Citando uma experiência péssima também: lá pelos meus 18 anos, trabalhei por um tempo de garçom em um restaurante "descolado", era bem grande o local e tinha em média uns 20 garçons em cada turno, óbvio que durante o trabalho rolava conversas comuns e como a maioria dos garçons não tinham nem 25 anos, boa parte dos assuntos eram "trends", e política volta e meia caia entre os tópicos e sempre quando alguém soltava algum argumento modernex eu rebatia (exemplo: fulano - "A polícia é racista, odeia negros, por isso as favelas sofrem" eu - "Que isso fulano, como você vai me provar que a polícia é racista se a corporação não faz acepção nenhuma de raça no recrutamento e eu mesmo já cansei de ver policiais pretos por aí?" fulano - "..." [ficava mudo e fazia cara de bumbum sem talco]). Não deu 1 mês no trabalho e eu fiquei queimado entre os garçons e garçonetes (grande maioria deles - digamos que de 50 garçons/garçonetes, 40 ativamente me desprezavam (até alguns que nunca tinham falado comigo - por ouvirem de amigos que eu era "reaça babaca" e afins), de resto - uns 8 eram neutros (que nunca ligavam pra esses tópicos) e apenas uns 2 eram okay comigo - o que no caso implicava em os que não gostavam de mim, me prejudicar ao máximo que conseguissem (exemplos: enquanto eles andavam pelo salão, algum cliente de uma mesa que eu estava atendendo pedia pra me chamar, o funcionário falava que ia me chamar e nunca me chamava. No fim do expediente você ia fechar o caixa e muitas vezes precisava de troco - e aí os garçons sempre se ajudavam, mas quando eu precisava eu ouvia da maioria "não tenho não", uma vez tive que sair do restaurante e ir até uma outra loja conseguir o troco pra poder voltar no restaurante fechar o caixa deixando a porcentagem do que era da casa e poder sair com meu dinheiro - perdendo ao todo quase uma hora depois do trabalho)). (Uma curiosidade é que depois descobri que a maioria dos garçons/garçonetes não apenas eram modernex em ideias, mas a maioria se juntava na troca de turno para "fumar um" - isso em um grupo de 15 pessoas em média - ou seja, eram ainda pior do que eu imaginava ser).
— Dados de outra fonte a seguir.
-- pv_equiv track=rewrite | github.com/zhuying412/bam-shot | bam2img/bam.py | create_reads
-- ===== SOURCE A (Python) =====
-- def create_reads(lines: list[str], cigars: list[str], ref_with_ins: bool) -> list[list[str]]:
--     reads = list()
--     for line in lines:
--         line = line.upper()
--         bases = list()
--         for i in range(len(cigars)):
--             base = '-' if line[i] == '*' else line[i]
--             if cigars[i] == 'I':
--                 if ref_with_ins:
--                     bases.append(base)
--                 else:
--                     if base not in [' ', '-']:
--                         if not bases[-1].endswith('I'):
--                             bases[-1] += 'I'
--             else:
--                 bases.append(base)
--         reads.append(bases)
--     return reads
-- ===== SOURCE B (Python) =====
-- def create_reads(lines: list[str], cigars: list[str], ref_with_ins: bool) -> list[list[str]]:
--     n = len(cigars)
--     if ref_with_ins:
--         # every position (insertions included) keeps its own base
--         return [['-' if ch == '*' else ch for ch in line.upper()[:n]] for line in lines]
--     # group cigar positions into reference columns: one anchor (non-'I') position
--     # plus the run of 'I' positions that follows it; leading 'I' positions have no anchor
--     cols = []
--     for i in range(n):
--         if cigars[i] == 'I':
--             if cols:
--                 cols[-1][1].append(i)
--         else:
--             cols.append((i, []))
--     reads = []
--     for line in lines:
--         u = line.upper()
--         bases = []
--         for anchor, ins in cols:
--             ch = u[anchor]
--             base = '-' if ch == '*' else ch
--             if any(u[j] not in ' -*' for j in ins):
--                 base += 'I'
--             bases.append(base)
--         reads.append(bases)
--     return reads
-- ===== Notes on version B (the rewrite author's own statement) =====
-- stated objective: alternative
-- what changed: B precomputes from the cigars, once, the list of reference columns (anchor position plus the run of following 'I' positions) and renders every line by mapping over these columns (with ref_with_ins=True reduced to a plain per-character transform of line[:len(cigars)]), instead of A's per-line stateful scan over all cigar positions that mutates the last collected base in place.
-- intended difference: With ref_with_ins=False, on inputs where a cigar 'I' position holds a real inserted base and the (uppercased) base at its anchor position is literally the character 'I', A's endswith('I') dedup mistakes the anchor base for an already-added marker and returns just 'I' for that column, while B uniformly appends the marker and returns 'II', which is the intended base+marker encoding. — e.g. on create_reads(["IA"], ["M", "I"], false): A returns [["I"]], B returns [["II"]]
import Mathlib
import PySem

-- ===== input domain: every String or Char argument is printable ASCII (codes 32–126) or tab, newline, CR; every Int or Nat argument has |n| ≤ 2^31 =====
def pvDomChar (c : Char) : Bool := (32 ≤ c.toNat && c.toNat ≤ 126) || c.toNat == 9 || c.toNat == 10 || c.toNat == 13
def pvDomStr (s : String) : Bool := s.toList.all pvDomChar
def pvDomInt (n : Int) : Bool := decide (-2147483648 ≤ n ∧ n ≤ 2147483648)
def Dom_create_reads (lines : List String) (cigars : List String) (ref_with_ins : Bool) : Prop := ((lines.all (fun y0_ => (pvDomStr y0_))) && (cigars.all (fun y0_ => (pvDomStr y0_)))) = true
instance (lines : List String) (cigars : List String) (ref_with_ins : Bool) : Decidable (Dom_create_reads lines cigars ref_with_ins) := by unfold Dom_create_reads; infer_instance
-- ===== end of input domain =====

-- B rebuilds the read matrix by precomputing the cigar's reference columns (anchor + following
-- 'I' run) once and mapping each line over them, instead of A's stateful scan mutating the last
-- base; on the corner where the anchor base is literally 'I' B appends the marker A drops (D_ below).
-- Strings are modelled on the List Char side (PySem.Chars); each read's bases are built as
-- List Char and wrapped with String.ofList where Python appends the finished list.

-- shared helpers (used by both ports and by Pre_/D_)
-- uppercased character list of a line (Python line.upper())
def pvUp (line : String) : List Char := PySem.Chars.upper line.toList
-- base = '-' if ch == '*' else ch
def pvBase (ch : Char) : List Char := if ch = '*' then ['-'] else [ch]
-- "the (uppercased) character at j is a real base", i.e. not in ' -*'
def pvReal (u : List Char) (j : Nat) : Bool := decide (u.getD j ' ' ∉ ([' ', '-', '*'] : List Char))
-- pv_equiv track=rewrite | github.com/dombunnett/ReducedFiniteDimensionalModules | reduced-modules.py | property_check
-- ===== SOURCE A (Python) =====
-- def property_check(A,B):
--     T1set = B.copy()    # We copy the second set. If an element satisfies the
--                         # property we remove it from this set.
--     T1 = False
--
--     for (a,b) in B:
--         if a>=-b and (a-1,b) in A and a>1:
--             T1set.remove((a,b))
--
--         if -b>=a and (a,b+1) in A and b<-1:
--             T1set.add((a,b))
--             T1set.remove((a,b))
--
--     if len(T1set)==0:   # If this set is empty, the T1 property holds and thus
--                         # T1 is true
--         T1 = True
--     return T1
-- ===== SOURCE B (Python) =====
-- def property_check(A, B):
--     # Single pass with early exit: True iff every pair of B satisfies one of
--     # the two removal conditions (the add-then-remove in A nets to a removal).
--     for (a, b) in B:
--         if not ((a >= -b and (a - 1, b) in A and a > 1)
--                 or (-b >= a and (a, b + 1) in A and b < -1)):
--             return False
--     return True
-- ===== Notes on version B (the rewrite author's own statement) =====
-- stated objective: simpler
-- what changed: B drops the copied working set entirely: instead of building T1set, removing the qualifying pairs (including A's add-then-remove, which nets to a plain removal) and testing len()==0, B makes one pass over B with early exit, returning False at the first pair that satisfies neither condition.
import Mathlib
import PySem

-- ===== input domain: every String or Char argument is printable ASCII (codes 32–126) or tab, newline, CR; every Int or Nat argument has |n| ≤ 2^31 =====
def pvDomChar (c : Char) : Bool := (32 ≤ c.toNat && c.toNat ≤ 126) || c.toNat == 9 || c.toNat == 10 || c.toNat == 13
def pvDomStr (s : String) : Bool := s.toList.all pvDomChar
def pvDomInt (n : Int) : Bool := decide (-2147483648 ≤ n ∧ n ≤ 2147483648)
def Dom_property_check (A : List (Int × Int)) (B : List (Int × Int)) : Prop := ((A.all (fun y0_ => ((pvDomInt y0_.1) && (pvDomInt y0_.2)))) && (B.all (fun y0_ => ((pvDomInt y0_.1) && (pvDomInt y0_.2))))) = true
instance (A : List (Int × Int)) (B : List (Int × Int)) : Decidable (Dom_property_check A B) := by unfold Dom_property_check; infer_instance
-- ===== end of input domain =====

-- B replaces A's copied working set (build T1set, remove qualifying pairs, test len==0)
-- by a single early-exit pass testing that every pair of B satisfies one of the two conditions.

-- ===== PORT A =====
-- Loop body of A: the two 'if's on T1set, in order; 'none' = a raised exception
-- (set.remove on an absent element).  PySem.Set models the Python sets A and B.
def pvStep_property_check (A : List (Int × Int)) (so : Option (PySem.Set (Int × Int)))
    (p : Int × Int) : Option (PySem.Set (Int × Int)) :=
  (if decide (p.1 ≥ -p.2) && A.contains (p.1 - 1, p.2) && decide (p.1 > 1) then
      so.bind (fun s => PySem.Set.remove? s p)
    else so).bind (fun s =>
      if decide (-p.2 ≥ p.1) && A.contains (p.1, p.2 + 1) && decide (p.2 < -1) then
        PySem.Set.remove? (PySem.Set.add s p) p
      else some s)

def property_check (A : List (Int × Int)) (B : List (Int × Int)) : Bool :=
  -- T1set = B.copy(); T1 = False
  match B.foldl (pvStep_property_check A) (some B) with
  | some T1set => decide (PySem.Set.len T1set = 0)  -- if len(T1set)==0: T1 = True; return T1
  | none => false                                   -- unreachable under Pre_ (Python raised)

-- ===== PORT B =====
def property_check_alt (A : List (Int × Int)) (B : List (Int × Int)) : Bool :=
  B.all (fun p =>
    (decide (p.1 ≥ -p.2) && A.contains (p.1 - 1, p.2) && decide (p.1 > 1)) ||
    (decide (-p.2 ≥ p.1) && A.contains (p.1, p.2 + 1) && decide (p.2 < -1)))

-- ===== PRECONDITION & SPEC =====
-- A's parameters are Python SETS; a list with a repeated pair does not represent one
-- (fed such a raw list, A can raise: list has no .add / .remove of an absent copy), so
-- Pre_ requires B to be duplicate-free.  A's set is only tested for emptiness, so its
-- iteration order cannot matter; duplicates in A are harmless (membership only).
def Pre_property_check (A : List (Int × Int)) (B : List (Int × Int)) : Prop := B.Nodup
instance (A : List (Int × Int)) (B : List (Int × Int)) : Decidable (Pre_property_check A B) := by unfold Pre_property_check; infer_instance
def pvWitness_property_check : (List (Int × Int)) × (List (Int × Int)) := ([(1, -1)], [(2, -1), (0, 0)])
def Spec_property_check (A : List (Int × Int)) (B : List (Int × Int)) (out : Bool) : Prop := out = property_check_alt A B
instance (A : List (Int × Int)) (B : List (Int × Int)) (out : Bool) : Decidable (Spec_property_check A B out) := by unfold Spec_property_check; infer_instance

-- ===== CLAIM (what is proved, stated in full; the proofs are below) =====
def Claim_equal_property_check : Prop := ∀ (A : List (Int × Int)) (B : List (Int × Int)), Dom_property_check A B → Pre_property_check A B → Spec_property_check A B (property_check A B)

-- ===== LEMMAS AND PROOFS =====

-- The condition tested by B, as a named predicate for the proofs.
def pvCond (A : List (Int × Int)) (p : Int × Int) : Bool :=
  (decide (p.1 ≥ -p.2) && A.contains (p.1 - 1, p.2) && decide (p.1 > 1)) ||
  (decide (-p.2 ≥ p.1) && A.contains (p.1, p.2 + 1) && decide (p.2 < -1))

lemma pvStep_some (A : List (Int × Int)) (s : PySem.Set (Int × Int)) (p : Int × Int)
    (hp : p ∈ s) :
    pvStep_property_check A (some s) p =
      some (if pvCond A p then s.filter (fun y => !(y == p)) else s) := by
  unfold pvStep_property_check pvCond
  by_cases h1 : ((-p.2 ≤ p.1 ∧ (p.1 - 1, p.2) ∈ A) ∧ 1 < p.1) <;>
  by_cases h2 : ((p.1 ≤ -p.2 ∧ (p.1, p.2 + 1) ∈ A) ∧ p.2 < -1) <;>
    simp [h1, h2, hp, PySem.Set.remove?, PySem.Set.discard, PySem.Set.add,
      List.filter_append, List.filter_filter, ge_iff_le, gt_iff_lt]

lemma pvFoldl_inv (A : List (Int × Int)) :
    ∀ (l s : List (Int × Int)), l.Nodup → (∀ x ∈ l, x ∈ s) →
      l.foldl (pvStep_property_check A) (some s) =
        some (s.filter (fun x => !(l.contains x && pvCond A x))) := by
  intro l
  induction l with
  | nil => intro s _ _; simp
  | cons p t ih =>
    intro s hnd hsub
    have hp : p ∈ s := hsub p (by simp)
    have hndt : t.Nodup := hnd.of_cons
    have hpt : p ∉ t := (List.nodup_cons.mp hnd).1
    rw [List.foldl_cons, pvStep_some A s p hp]
    by_cases hc : pvCond A p = true
    · rw [if_pos hc,
        ih (s.filter (fun y => !(y == p))) hndt
          (by intro x hx
              simp only [List.mem_filter]
              exact ⟨hsub x (by simp [hx]), by
                simp only [Bool.not_eq_eq_eq_not, Bool.not_true, beq_eq_false_iff_ne]
                exact fun he => hpt (he ▸ hx)⟩)]
      congr 1
      rw [List.filter_filter]
      apply List.filter_congr
      intro x _
      by_cases hxp : x = p
      · subst hxp; simp [hc]
      · simp [hxp]
    · rw [if_neg hc,
        ih s hndt (fun x hx => hsub x (by simp [hx]))]
      congr 1
      apply List.filter_congr
      intro x _
      by_cases hxp : x = p
      · subst hxp
        simp [Bool.not_eq_true] at hc
        simp [hc]
      · simp [hxp]

-- ===== VERDICT (by name: the statement is the Claim_ definition above) =====
theorem property_check_spec : Claim_equal_property_check := by
  intro A B _ hpre
  unfold Spec_property_check property_check
  rw [pvFoldl_inv A B B hpre (fun x hx => hx)]
  have hfil : B.filter (fun x => !(B.contains x && pvCond A x)) = B.filter (fun x => !pvCond A x) :=
    List.filter_congr (fun x hx => by simp [hx])
  rw [hfil]
  have halt : property_check_alt A B = B.all (pvCond A) := rfl
  rw [halt]
  by_cases hb : B.all (pvCond A) = true
  · have hnil : B.filter (fun x => !pvCond A x) = [] := by
      rw [List.filter_eq_nil_iff]
      intro a ha
      simp [List.all_eq_true.mp hb a ha]
    simp [hnil, hb, PySem.Set.len]
  · obtain ⟨x, hx, hcx⟩ : ∃ x ∈ B, ¬ pvCond A x = true := by
      simpa [List.all_eq_true] using hb
    have hmem : x ∈ B.filter (fun x => !pvCond A x) := by
      rw [List.mem_filter]
      exact ⟨hx, by simp [Bool.eq_false_iff.mpr hcx]⟩
    have hlen : (B.filter (fun x => !pvCond A x)).length ≠ 0 := by
      intro h
      rw [List.length_eq_zero_iff] at h
      rw [h] at hmem
      simp at hmem
    have hcast : ¬ (((B.filter (fun x => !pvCond A x)).length : Int) = 0) := by
      intro h
      exact hlen (by exact_mod_cast h)
    simp only [Bool.eq_false_iff.mpr hb, PySem.Set.len]
    exact decide_eq_false hcast
-- pv_equiv track=rewrite | github.com/GlacyalWolf/programingAlgoritms2 | List2/deleteDigits.py | delete_digits
-- ===== SOURCE A (Python) =====
-- def delete_digits(string):
--     '''
--     >>> delete_digits('#Pelham 1-2-3#')
--     '#Pelham --#'
--     >>> delete_digits('7 up')
--     ' up'
--     >>> delete_digits('92920')
--     '''
--     arr=[];
--     cont=0;
--     descarte=[]
--
--     for i in string:
--         arr.append(i);
--
--         cont=cont+1;
--
--     for i in range(len(arr)):
--
--         if(arr[i]=="0" or arr[i]=="1" or arr[i]=="2" or arr[i]=="3" or arr[i]=="4" or arr[i]=="5" or arr[i]=="6" or arr[i]=="7" or arr[i]=="8" or arr[i]=="9"):
--             descarte.append(i);
--
--
--
--     for i in descarte:
--         arr[i]="";
--
--     nuevo="".join(arr);
--
--     return nuevo
-- ===== SOURCE B (Python) =====
-- def delete_digits(string):
--     return string.translate(str.maketrans('', '', '0123456789'))
-- ===== Notes on version B (the rewrite author's own statement) =====
-- stated objective: idiomatic
-- what changed: B deletes digits in a single table-driven translate pass instead of A's three passes (explode to a char list, collect digit indices, blank those slots and re-join).
import Mathlib
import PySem

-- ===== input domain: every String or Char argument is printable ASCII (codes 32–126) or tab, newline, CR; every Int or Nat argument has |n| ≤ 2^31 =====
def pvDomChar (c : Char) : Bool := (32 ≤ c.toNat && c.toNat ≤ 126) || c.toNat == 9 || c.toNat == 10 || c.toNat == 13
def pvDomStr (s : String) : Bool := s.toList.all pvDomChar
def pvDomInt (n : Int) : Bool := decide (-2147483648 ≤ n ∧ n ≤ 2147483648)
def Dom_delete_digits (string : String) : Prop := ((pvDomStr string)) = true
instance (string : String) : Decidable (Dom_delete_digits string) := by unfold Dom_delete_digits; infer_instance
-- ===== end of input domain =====

-- B deletes digits in one table-driven translate pass instead of A's three passes
-- (explode to a char list, collect digit indices, blank those slots, re-join); objective: idiomatic.

-- ===== PORT A =====
-- digit test exactly as A's chained '==' comparisons on one-char strings
def pvIsDigStr (s : String) : Bool :=
  s == "0" || s == "1" || s == "2" || s == "3" || s == "4" ||
  s == "5" || s == "6" || s == "7" || s == "8" || s == "9"

def delete_digits (string : String) : String :=
  -- first loop: arr.append(i); cont=cont+1 (cont is dead state, carried faithfully)
  let st := string.toList.foldl
    (fun (p : List String × Nat) c => (p.1 ++ [String.ofList [c]], p.2 + 1)) ([], 0)
  let arr := st.1
  -- second loop: for i in range(len(arr)): if digit: descarte.append(i)
  let descarte := (List.range arr.length).foldl
    (fun d i => if pvIsDigStr (arr.getD i "") then d ++ [i] else d) []
  -- third loop: for i in descarte: arr[i] = ""
  let arr2 := descarte.foldl (fun (a : List String) i => a.set i "") arr
  PySem.Str.join "" arr2

-- ===== PORT B =====
-- Source B: string.translate(str.maketrans('', '', '0123456789')) — a deletion-only
-- translation table removes exactly the characters of '0123456789'; ported by hand
-- as that single filtering pass (exact on all inputs).
def delete_digits_alt (string : String) : String :=
  String.ofList (string.toList.filter (fun c => !("0123456789".toList.contains c)))

-- ===== PRECONDITION & SPEC =====
def Spec_delete_digits (string : String) (out : String) : Prop := out = delete_digits_alt string
instance (string : String) (out : String) : Decidable (Spec_delete_digits string out) := by unfold Spec_delete_digits; infer_instance

-- ===== CLAIM (what is proved, stated in full; the proofs are below) =====
def Claim_equal_delete_digits : Prop := ∀ (string : String), Dom_delete_digits string → Spec_delete_digits string (delete_digits string)

-- ===== LEMMAS AND PROOFS =====

theorem pvIsDigStr_singleton (c : Char) :
    pvIsDigStr (String.ofList [c]) = "0123456789".toList.contains c := by
  have hb : ∀ d : Char, (String.ofList [c] == String.ofList [d]) = (c == d) := by
    intro d; simp [String.ext_iff]
  simp [pvIsDigStr, show ("0":String) = String.ofList ['0'] from rfl,
    show ("1":String) = String.ofList ['1'] from rfl,
    show ("2":String) = String.ofList ['2'] from rfl,
    show ("3":String) = String.ofList ['3'] from rfl,
    show ("4":String) = String.ofList ['4'] from rfl,
    show ("5":String) = String.ofList ['5'] from rfl,
    show ("6":String) = String.ofList ['6'] from rfl,
    show ("7":String) = String.ofList ['7'] from rfl,
    show ("8":String) = String.ofList ['8'] from rfl,
    show ("9":String) = String.ofList ['9'] from rfl, hb]
  rw [Bool.eq_iff_iff]; simp; tauto

-- setting slots to "" at the indices js: pointwise description of the result
theorem foldl_set_getElem? (js : List Nat) (a : List String) (i : Nat) :
    (js.foldl (fun (a : List String) j => a.set j "") a)[i]? =
      if i ∈ js ∧ i < a.length then some "" else a[i]? := by
  induction js generalizing a with
  | nil => simp
  | cons j js ih =>
    simp only [List.foldl_cons, ih, List.length_set, List.getElem?_set]
    by_cases hji : j = i
    · subst hji
      by_cases hlen : j < a.length
      · by_cases hm : j ∈ js <;> simp [hm, hlen]
      · by_cases hm : j ∈ js <;> simp [hm, hlen]
    · by_cases hm : i ∈ js
      · simp [hji, hm]
      · simp [hji, hm]
        intro h
        exact absurd h (Ne.symm hji)

-- join with empty separator peels off the head
theorem join_nil_cons (x : List Char) (xs : List (List Char)) :
    PySem.Chars.join [] (x :: xs) = x ++ PySem.Chars.join [] xs := by
  cases xs with
  | nil => simp [PySem.Chars.join_singleton, PySem.Chars.join_nil]
  | cons y ys => rw [PySem.Chars.join_cons_cons]; simp

theorem join_blanked (l : List Char) :
    PySem.Chars.join []
        (l.map (fun c => if "0123456789".toList.contains c then [] else [c])) =
      l.filter (fun c => !("0123456789".toList.contains c)) := by
  induction l with
  | nil => simp [PySem.Chars.join_nil]
  | cons c t ih =>
    rw [List.map_cons, join_nil_cons, ih]
    by_cases h : "0123456789".toList.contains c = true
    · rw [if_pos h, List.filter_cons_of_neg (by simp only [h, Bool.not_true]; simp), List.nil_append]
    · have h' : "0123456789".toList.contains c = false := eq_false_of_ne_true h
      rw [if_neg h, List.filter_cons_of_pos (by simp only [h', Bool.not_false]), List.singleton_append]

-- ===== VERDICT =====
theorem delete_digits_spec : Claim_equal_delete_digits := by
  intro s _
  unfold Spec_delete_digits delete_digits delete_digits_alt
  rw [PySem.List.foldl_prod_mk (f := fun (a : List String) c => a ++ [String.ofList [c]])
      (g := fun (n : Nat) _ => n + 1)]
  simp only [PySem.List.foldl_append_singleton_eq_map, List.nil_append]
  set l := s.toList with hl
  set arr : List String := l.map (fun c => String.ofList [c]) with harr
  set descarte := (List.range arr.length).foldl
    (fun d i => if pvIsDigStr (arr.getD i "") then d ++ [i] else d) [] with hdes
  have hdes' : descarte = (List.range arr.length).filter
      (fun i => pvIsDigStr (arr.getD i "")) := by
    rw [hdes, PySem.List.foldl_append_if_eq_filter]; simp
  -- the blanked array is a pointwise map over l
  have harr2 : descarte.foldl (fun (a : List String) i => a.set i "") arr =
      l.map (fun c => if "0123456789".toList.contains c then "" else String.ofList [c]) := by
    apply List.ext_getElem?
    intro i
    rw [foldl_set_getElem?]
    by_cases hi : i < l.length
    · have hil : i < arr.length := by simp [harr, hi]
      have hget : arr.getD i "" = String.ofList [l[i]'hi] := by
        simp [harr, List.getD_eq_getElem?_getD, hi]
      by_cases hd : "0123456789".toList.contains (l[i]'hi) = true
      · have hmem : i ∈ descarte := by
          rw [hdes']
          refine List.mem_filter.mpr ⟨List.mem_range.mpr hil, ?_⟩
          show pvIsDigStr (arr.getD i "") = true
          rw [hget, pvIsDigStr_singleton]; exact hd
        rw [if_pos ⟨hmem, hil⟩, List.getElem?_map, List.getElem?_eq_getElem hi,
            Option.map_some, if_pos hd]
      · have hmem : i ∉ descarte := by
          rw [hdes']; intro hmem
          have h2 := (List.mem_filter.mp hmem).2
          simp only at h2
          rw [hget, pvIsDigStr_singleton] at h2
          exact hd h2
        rw [if_neg (by tauto), harr, List.getElem?_map, List.getElem?_map,
            List.getElem?_eq_getElem hi, Option.map_some, Option.map_some, if_neg hd]
    · have hnl : l.length ≤ i := not_lt.mp hi
      rw [if_neg (by intro h; exact absurd h.2 (by simp [harr]; omega))]
      rw [List.getElem?_eq_none (by simp [harr]; omega),
          List.getElem?_eq_none (by simp; omega)]
  rw [harr2]
  -- compare the two strings through their character lists
  apply String.ext ?_
  rw [PySem.Str.toList_join]
  simp only [List.map_map]
  have hmap : (fun c => ((if "0123456789".toList.contains c then "" else String.ofList [c]) : String).toList)
      = fun c => if "0123456789".toList.contains c then ([] : List Char) else [c] := by
    funext c
    by_cases h : "0123456789".toList.contains c = true
    · rw [if_pos h, if_pos h]; rfl
    · rw [if_neg h, if_neg h]; simp
  simp only [Function.comp_def]
  rw [show (fun c => (String.toList (if "0123456789".toList.contains c then "" else String.ofList [c]))) = fun c => if "0123456789".toList.contains c then ([] : List Char) else [c] from hmap]
  rw [show ("" : String).toList = ([] : List Char) from rfl]
  rw [join_blanked]
  simp
-- pv_equiv track=rewrite | github.com/bermec/challenges | challenges_complete/challenge171_easy.py | hex_to_str
-- ===== SOURCE A (Python) =====
-- def hex_to_str(base16):
--     scale = 16
--     num_of_bits = 8
--
--     my_hexdata = base16
--     strng = ''
--     bin_out =  bin(int(my_hexdata, scale))[2:].zfill(num_of_bits)
--
--     for digit in bin_out:
--         if digit == '1':
--             strng += '='
--         else:
--             strng += ' '
--     return strng
-- ===== SOURCE B (Python) =====
-- _TABLE = [''.join('=' if (b >> k) & 1 else ' ' for k in reversed(range(8)))
--           for b in range(256)]
--
-- def hex_to_str(base16):
--     n = int(base16, 16)
--     width = max(8, n.bit_length())
--     m = abs(n)
--     nbytes = (width + 7) // 8
--     body = ''.join(_TABLE[b] for b in m.to_bytes(nbytes, 'big'))
--     return body[len(body) - width:]
-- ===== Notes on version B (the rewrite author's own statement) =====
-- stated objective: faster
-- what changed: B converts the parsed integer to bytes and joins precomputed 8-character table rows per byte, instead of slicing and zero-padding the binary string representation and concatenating characters one by one in a Python-level loop.
-- intended difference: On hex strings that parse to a negative number of at least 8 bits, A slices only two characters off the minus-prefixed binary string, so a stray prefix character survives the padding and maps to a spurious leading space; B returns the bitmap of the magnitude with no stray character, which is the intended output. — e.g. on hex_to_str("-ff"): A returns " ========", B returns "========"
import Mathlib
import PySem

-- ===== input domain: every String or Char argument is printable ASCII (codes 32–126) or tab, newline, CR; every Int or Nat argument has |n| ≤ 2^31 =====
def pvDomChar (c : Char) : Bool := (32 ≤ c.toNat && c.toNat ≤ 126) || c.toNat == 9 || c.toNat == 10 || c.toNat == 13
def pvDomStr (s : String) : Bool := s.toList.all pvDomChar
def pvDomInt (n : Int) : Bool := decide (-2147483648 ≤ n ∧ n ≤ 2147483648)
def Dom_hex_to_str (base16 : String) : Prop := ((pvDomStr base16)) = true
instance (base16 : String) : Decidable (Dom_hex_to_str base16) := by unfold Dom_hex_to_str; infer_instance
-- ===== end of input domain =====

-- B replaces A's bin()-string slicing + zfill + per-character concatenation loop by a
-- byte-table join over to_bytes with the width computed from bit_length (measured faster).

-- ===== PORT A =====
-- A raises ValueError when int(base16, 16) fails to parse; Pre_hex_to_str excludes exactly those inputs.
def hex_to_str (base16 : String) : String :=
  match PySem.Int.ofStrBase? base16 16 with
  | none => ""   -- ValueError: unreachable under Pre_hex_to_str
  | some hexVal =>
    let binOut : List Char :=
      PySem.Chars.zfill (PySem.List.slice (PySem.Int.pyBin hexVal).toList (some 2) none) 8
    String.ofList (binOut.foldl (fun strng digit => strng ++ [if digit = '1' then '=' else ' ']) [])

-- ===== PORT B =====
-- B-side helpers: the 256-entry byte table and m.to_bytes(nbytes, 'big')
-- (ported by hand as big-endian base-256 digits; exact here since m < 256^nbytes).
def pvTable : List (List Char) :=
  (List.range 256).map
    (fun b => ((List.range 8).reverse).map (fun k => if (b >>> k) &&& 1 == 1 then '=' else ' '))

def pvToBytesLE (m : Nat) : Nat → List Nat
  | 0 => []
  | nb + 1 => (m &&& 255) :: pvToBytesLE (m >>> 8) nb

def hex_to_str_alt (base16 : String) : String :=
  match PySem.Int.ofStrBase? base16 16 with
  | none => ""   -- ValueError: unreachable under Pre_hex_to_str
  | some n =>
    let width := max 8 (PySem.Int.bitLength n)
    let m := n.natAbs
    let nbytes := (width + 7) / 8
    let body := ((pvToBytesLE m nbytes).reverse).flatMap (fun b => pvTable.getD b [])
    String.ofList (PySem.List.slice body (some ((body.length : Int) - (width : Int))) none)

-- ===== PRECONDITION & SPEC =====
-- Pre_ excludes exactly the inputs where int(base16, 16) raises ValueError.
def Pre_hex_to_str (base16 : String) : Prop := (PySem.Int.ofStrBase? base16 16).isSome = true
instance (base16 : String) : Decidable (Pre_hex_to_str base16) := by unfold Pre_hex_to_str; infer_instance
def pvWitness_hex_to_str : String := "ff"

-- On hex strings that parse to a negative number of at least 8 bits, A slices only two
-- characters off the minus-prefixed binary string, so a stray prefix character survives the
-- padding and maps to a spurious leading space; B returns the bitmap of the magnitude with
-- no stray character, which is the intended output.
def D_hex_to_str (base16 : String) : Prop :=
  (PySem.Int.ofStrBase? base16 16).any
    (fun n => decide (n < 0) && decide (8 ≤ PySem.Int.bitLength n)) = true
instance (base16 : String) : Decidable (D_hex_to_str base16) := by unfold D_hex_to_str; infer_instance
Então, percebi duas coisas na minha vida sobre esses debates em grupos (escola, trabalho, faculdade, conhecidos...). A primeira é que, na real, esses debates não mudavam a opinião dos que discutiam e nem dos espectadores sobre nada a longo prazo (mesmo que o debate tenha sido conclusivo, com um lado completamente dominando o final). A segunda, é que o que mudava, era a opinião de todos sobre QUEM estava debatendo (É um bom orador e está em solo fértil?! Vai ganhar algum reconhecimento social. É um orador ruim, ou está em solo morto (exemplo: um cristão indo pregar numa reunião de ateus, ou vice-versa)?! Vai ganhar desprezo e outros sentimentos ruins do público).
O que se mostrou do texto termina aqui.